Hello all,
Recently purchased a $1,000 E36 325is. It seems to be in decent condition, with decent parts (bilstiens PSS9s, LSD, etc)
The steering feel is complete garbage, alignment is definitely off, steering feels numb and at times difficult to control. The car currently has E46 front control arms w/ knuckle adaptors w/ off-centered poly control arm bushings. Should I attribute my terrible steering feel to the E46 knuckles & knuckle adaptors?
Additionally, does anyone have any recommendations for a steering rack & bushings moving forward? So far I'm planning on OEM E36 front control arms, OEM E36 tie rods w/ new boots, Z3 steering rack w/ all new lines, BimmerWorld poly FCABs, and BimmerWorld OEM RTABs w/ poly limiters. Let me know what I should add tweak, etc. The car is 100% auto-x, HPDE, and canyon driving.

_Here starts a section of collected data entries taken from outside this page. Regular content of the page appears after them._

-- pv_equiv track=rewrite | github.com/sebastianlhw/parsfet | src/parsfet/comparators/cell_diff.py | _same_function_type
-- ===== SOURCE A (Python) =====
-- def _same_function_type(name_a: str, name_b: str) -> bool:
--     """Checks if two cell names likely represent the same logical function."""
--     function_types = [
--         "INV",
--         "BUF",
--         "NAND",
--         "NOR",
--         "AND",
--         "OR",
--         "XOR",
--         "XNOR",
--         "MUX",
--         "AOI",
--         "OAI",
--         "DFF",
--         "LATCH",
--         "SDFF",
--         "DLAT",
--     ]
--
--     for func in function_types:
--         a_has = func in name_a.upper()
--         b_has = func in name_b.upper()
--         if a_has and b_has:
--             return True
--
--     return False
-- ===== SOURCE B (Python) =====
-- def _same_function_type(name_a: str, name_b: str) -> bool:
--     """Checks if two cell names likely represent the same logical function."""
--     function_types = [
--         "INV", "BUF", "NAND", "NOR", "AND", "OR", "XOR", "XNOR",
--         "MUX", "AOI", "OAI", "DFF", "LATCH", "SDFF", "DLAT",
--     ]
--
--     def type_mask(name: str) -> int:
--         # Bitmask of function types occurring in the name: scan every start
--         # position of the uppercased name and test each keyword with startswith.
--         u = name.upper()
--         m = 0
--         for i in range(len(u)):
--             for k, func in enumerate(function_types):
--                 if u.startswith(func, i):
--                     m |= 1 << k
--         return m
--
--     return type_mask(name_a) & type_mask(name_b) != 0
-- ===== Notes on version B (the rewrite author's own statement) =====
-- stated objective: alternative
-- what changed: Replaces per-keyword substring membership tests ('func in name.upper()') with a position-wise scan of each uppercased name that tests startswith at every offset and accumulates the matched type indices as an integer bitmask, then decides the answer by bitwise AND of the two masks.
import Mathlib
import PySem

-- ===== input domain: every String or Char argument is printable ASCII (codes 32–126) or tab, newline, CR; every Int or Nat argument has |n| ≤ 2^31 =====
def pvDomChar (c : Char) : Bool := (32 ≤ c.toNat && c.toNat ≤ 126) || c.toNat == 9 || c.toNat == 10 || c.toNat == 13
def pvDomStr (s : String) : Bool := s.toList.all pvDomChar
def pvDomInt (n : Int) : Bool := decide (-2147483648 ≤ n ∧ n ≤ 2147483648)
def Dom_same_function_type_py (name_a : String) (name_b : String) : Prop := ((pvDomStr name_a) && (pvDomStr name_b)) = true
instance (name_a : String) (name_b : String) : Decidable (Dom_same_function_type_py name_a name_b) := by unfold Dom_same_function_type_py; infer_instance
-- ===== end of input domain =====

-- B replaces per-keyword substring membership tests with a position-wise startswith scan
-- of each uppercased name accumulating matched type indices as an integer bitmask,
-- then decides by bitwise AND of the two masks (alternative algorithm, same result).

def pvFunctionTypes : List String :=
  ["INV", "BUF", "NAND", "NOR", "AND", "OR", "XOR", "XNOR",
   "MUX", "AOI", "OAI", "DFF", "LATCH", "SDFF", "DLAT"]

-- ===== PORT A =====
-- the for loop with early return, recomputing .upper() each iteration as A does
def sftLoopA (fs : List String) (name_a name_b : String) : Bool :=
  match fs with
  | [] => false
  | func :: rest =>
    let a_has := PySem.Str.isIn func (PySem.Str.upper name_a)
    let b_has := PySem.Str.isIn func (PySem.Str.upper name_b)
    if a_has && b_has then true else sftLoopA rest name_a name_b

def same_function_type_py (name_a : String) (name_b : String) : Bool :=
  sftLoopA pvFunctionTypes name_a name_b

-- ===== PORT B =====
-- type_mask: u = name.upper(); for i in range(len(u)): for k, func in enumerate(function_types):
--   if u.startswith(func, i): m |= 1 << k       (u.startswith(func, i) = func is a prefix of u[i:])
def sftMask (name : String) : Nat :=
  let u := (PySem.Str.upper name).toList
  (List.range u.length).foldl (fun m i =>
    (PySem.List.enumerate pvFunctionTypes).foldl (fun m kf =>
      if PySem.Chars.startswith (u.drop i) kf.2.toList then m ||| (1 <<< kf.1.toNat) else m) m) 0

def same_function_type_py_alt (name_a : String) (name_b : String) : Bool :=
  sftMask name_a &&& sftMask name_b != 0

-- ===== PRECONDITION & SPEC =====
def Spec_same_function_type_py (name_a : String) (name_b : String) (out : Bool) : Prop := out = same_function_type_py_alt name_a name_b
instance (name_a : String) (name_b : String) (out : Bool) : Decidable (Spec_same_function_type_py name_a name_b out) := by unfold Spec_same_function_type_py; infer_instance

-- ===== CLAIM =====
def Claim_equal_same_function_type_py : Prop := ∀ (name_a : String) (name_b : String), Dom_same_function_type_py name_a name_b → Spec_same_function_type_py name_a name_b (same_function_type_py name_a name_b)

-- ===== LEMMAS AND PROOFS =====

theorem sftLoopA_iff (fs : List String) (a b : String) :
    sftLoopA fs a b = true ↔
      ∃ f ∈ fs, PySem.Str.isIn f (PySem.Str.upper a) = true ∧
                PySem.Str.isIn f (PySem.Str.upper b) = true := by
  induction fs with
  | nil => simp [sftLoopA]
  | cons f rest ih =>
    simp only [sftLoopA]
    split_ifs with h
    · simp only [Bool.and_eq_true] at h
      simp only [true_iff]
      exact ⟨f, List.mem_cons_self, h.1, h.2⟩
    · rw [ih]
      constructor
      · rintro ⟨g, hg, hga, hgb⟩; exact ⟨g, List.mem_cons_of_mem _ hg, hga, hgb⟩
      · rintro ⟨g, hg, hga, hgb⟩
        rcases List.mem_cons.mp hg with rfl | hg'
        · exact absurd (by rw [hga, hgb]; rfl) h
        · exact ⟨g, hg', hga, hgb⟩

theorem testBit_one_shiftLeft (n k : Nat) : (1 <<< n).testBit k = (n == k) := by
  rw [Nat.shiftLeft_eq, one_mul, Nat.testBit_two_pow]
  exact Eq.symm (Bool.beq_eq_decide_eq n k)

theorem exists_testBit_of_ne_zero (n : Nat) (h : n ≠ 0) : ∃ i, n.testBit i = true := by
  by_contra hc
  push Not at hc
  exact h (Nat.eq_of_testBit_eq (fun i => by simp [Bool.eq_false_iff.mpr (hc i)]))

-- inner fold over enumerate: which bits get set
theorem testBit_inner (ps : List (Int × String)) (d : List Char) (m : Nat) (k : Nat) :
    ((ps.foldl (fun m kf =>
        if PySem.Chars.startswith d kf.2.toList then m ||| (1 <<< kf.1.toNat) else m) m).testBit k)
    = (m.testBit k || ps.any (fun kf => kf.1.toNat == k && PySem.Chars.startswith d kf.2.toList)) := by
  induction ps generalizing m with
  | nil => simp
  | cons p rest ih =>
    simp only [List.foldl_cons, List.any_cons, ih]
    split_ifs with h
    · rw [Nat.testBit_or, testBit_one_shiftLeft]
      simp [h, Bool.or_assoc, Bool.or_comm, Bool.or_left_comm]
    · simp [h]

theorem testBit_sftMask (name : String) (k : Nat) :
    (sftMask name).testBit k
    = ((List.range (PySem.Str.upper name).toList.length).any (fun i =>
        (PySem.List.enumerate pvFunctionTypes).any (fun kf =>
          kf.1.toNat == k &&
          PySem.Chars.startswith ((PySem.Str.upper name).toList.drop i) kf.2.toList))) := by
  unfold sftMask
  generalize (PySem.Str.upper name).toList = u
  have H : ∀ (is : List Nat) (m : Nat),
      ((is.foldl (fun m i =>
        (PySem.List.enumerate pvFunctionTypes).foldl (fun m kf =>
          if PySem.Chars.startswith (u.drop i) kf.2.toList then m ||| (1 <<< kf.1.toNat) else m) m) m).testBit k)
      = (m.testBit k || is.any (fun i =>
          (PySem.List.enumerate pvFunctionTypes).any (fun kf =>
            kf.1.toNat == k && PySem.Chars.startswith (u.drop i) kf.2.toList))) := by
    intro is
    induction is with
    | nil => simp
    | cons i rest ih =>
      intro m
      simp only [List.foldl_cons, List.any_cons, ih, testBit_inner, Bool.or_assoc]
  simpa using H (List.range u.length) 0

-- for a nonempty pattern: some in-range start position has it as a prefix ↔ it is an infix
theorem exists_drop_prefix_iff (f u : List Char) (hf : f ≠ []) :
    (∃ i, i < u.length ∧ f <+: u.drop i) ↔ f <:+: u := by
  constructor
  · rintro ⟨i, _, t, ht⟩
    exact ⟨u.take i, t, by rw [List.append_assoc, ht, List.take_append_drop]⟩
  · rintro ⟨s, t, hst⟩
    have hdrop : u.drop s.length = f ++ t := by
      rw [← hst, List.append_assoc, List.drop_left]
    refine ⟨s.length, ?_, t, hdrop.symm⟩
    have hlen := congrArg List.length hst
    simp only [List.length_append] at hlen
    have hfpos : 0 < f.length := List.length_pos_iff.mpr hf
    omega

theorem mask_testBit_iff_isIn (name : String) (k : Nat) (f : String)
    (hk : pvFunctionTypes[k]? = some f) :
    ((sftMask name).testBit k) = PySem.Str.isIn f (PySem.Str.upper name) := by
  have hklt : k < pvFunctionTypes.length := (List.getElem?_eq_some_iff.mp hk).1
  have hgf : pvFunctionTypes[k] = f := (List.getElem?_eq_some_iff.mp hk).2
  have hf : f.toList ≠ [] := by
    have hne : ∀ g ∈ pvFunctionTypes, g.toList ≠ [] := by decide
    exact hne f (List.mem_of_getElem? hk)
  rw [testBit_sftMask, Bool.eq_iff_iff, List.any_eq_true]
  rw [PySem.Str.isIn_iff_infix, ← exists_drop_prefix_iff _ _ hf]
  constructor
  · rintro ⟨i, hi, h⟩
    rw [List.any_eq_true] at h
    obtain ⟨kf, hmem, hkf⟩ := h
    rw [PySem.List.mem_enumerate_iff] at hmem
    obtain ⟨j, hj, rfl⟩ := hmem
    simp only [Bool.and_eq_true, beq_iff_eq] at hkf
    have hje : j = k := by
      have := hkf.1
      simpa using this
    subst hje
    refine ⟨i, List.mem_range.mp hi, ?_⟩
    rw [hgf] at hkf
    exact (PySem.Chars.startswith_iff _ _).mp hkf.2
  · rintro ⟨i, hi, hpre⟩
    refine ⟨i, List.mem_range.mpr hi, ?_⟩
    rw [List.any_eq_true]
    refine ⟨((0 : Int) + k, pvFunctionTypes[k]), (PySem.List.mem_enumerate_iff _ _ _).mpr ⟨k, hklt, rfl⟩, ?_⟩
    simp only [Bool.and_eq_true, beq_iff_eq]
    refine ⟨by simp, ?_⟩
    rw [hgf]
    exact (PySem.Chars.startswith_iff _ _).mpr hpre

theorem mask_testBit_false_of_ge (name : String) (k : Nat)
    (hk : pvFunctionTypes.length ≤ k) : (sftMask name).testBit k = false := by
  rw [testBit_sftMask, Bool.eq_false_iff]
  intro h
  rw [List.any_eq_true] at h
  obtain ⟨i, _, h⟩ := h
  rw [List.any_eq_true] at h
  obtain ⟨kf, hmem, hkf⟩ := h
  rw [PySem.List.mem_enumerate_iff] at hmem
  obtain ⟨j, hj, rfl⟩ := hmem
  simp only [Bool.and_eq_true, beq_iff_eq] at hkf
  have : j = k := by simpa using hkf.1
  omega

theorem alt_iff (a b : String) :
    same_function_type_py_alt a b = true ↔
      ∃ f ∈ pvFunctionTypes, PySem.Str.isIn f (PySem.Str.upper a) = true ∧
                             PySem.Str.isIn f (PySem.Str.upper b) = true := by
  unfold same_function_type_py_alt
  rw [bne_iff_ne]
  constructor
  · intro h
    obtain ⟨k, hbit⟩ := exists_testBit_of_ne_zero _ h
    rw [Nat.testBit_and, Bool.and_eq_true] at hbit
    by_cases hklt : k < pvFunctionTypes.length
    · have hk : pvFunctionTypes[k]? = some pvFunctionTypes[k] := List.getElem?_eq_getElem hklt
      refine ⟨pvFunctionTypes[k], List.getElem_mem hklt, ?_, ?_⟩
      · rw [← mask_testBit_iff_isIn a k _ hk]; exact hbit.1
      · rw [← mask_testBit_iff_isIn b k _ hk]; exact hbit.2
    · exfalso
      have := mask_testBit_false_of_ge a k (by omega)
      rw [this] at hbit
      exact Bool.false_ne_true hbit.1
  · rintro ⟨f, hmem, ha, hb⟩
    obtain ⟨k, hklt, hgf⟩ := List.mem_iff_getElem.mp hmem
    have hk : pvFunctionTypes[k]? = some f := by
      rw [List.getElem?_eq_getElem hklt, hgf]
    intro hzero
    have hbit : (sftMask a &&& sftMask b).testBit k = true := by
      rw [Nat.testBit_and, Bool.and_eq_true,
          mask_testBit_iff_isIn a k f hk, mask_testBit_iff_isIn b k f hk]
      exact ⟨ha, hb⟩
    rw [hzero] at hbit
    simp at hbit

-- ===== VERDICT =====
theorem same_function_type_py_spec : Claim_equal_same_function_type_py := by
  intro a b _
  unfold Spec_same_function_type_py same_function_type_py
  rw [Bool.eq_iff_iff, sftLoopA_iff, alt_iff]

Is this a drift car? Why are you running E46 FLCAs? The E46 FLCAs add width to the front track, which increases front camber, and I believe the front toe would need to be set close to “0”. If an alignment was not accomplished after installation then there is probably significant.
Toe-In.
Unfortunately, if you are running the E46 steering knuckles/King Pins the coil over struts will be incorrect for the E36 King Pins/brakes, unless the E46 King Pin has been adapted to E36 Strut geometry?
Perhaps the E36 FLCA outer ball joint has the correct size/taper pin for the E46 Kin Pin.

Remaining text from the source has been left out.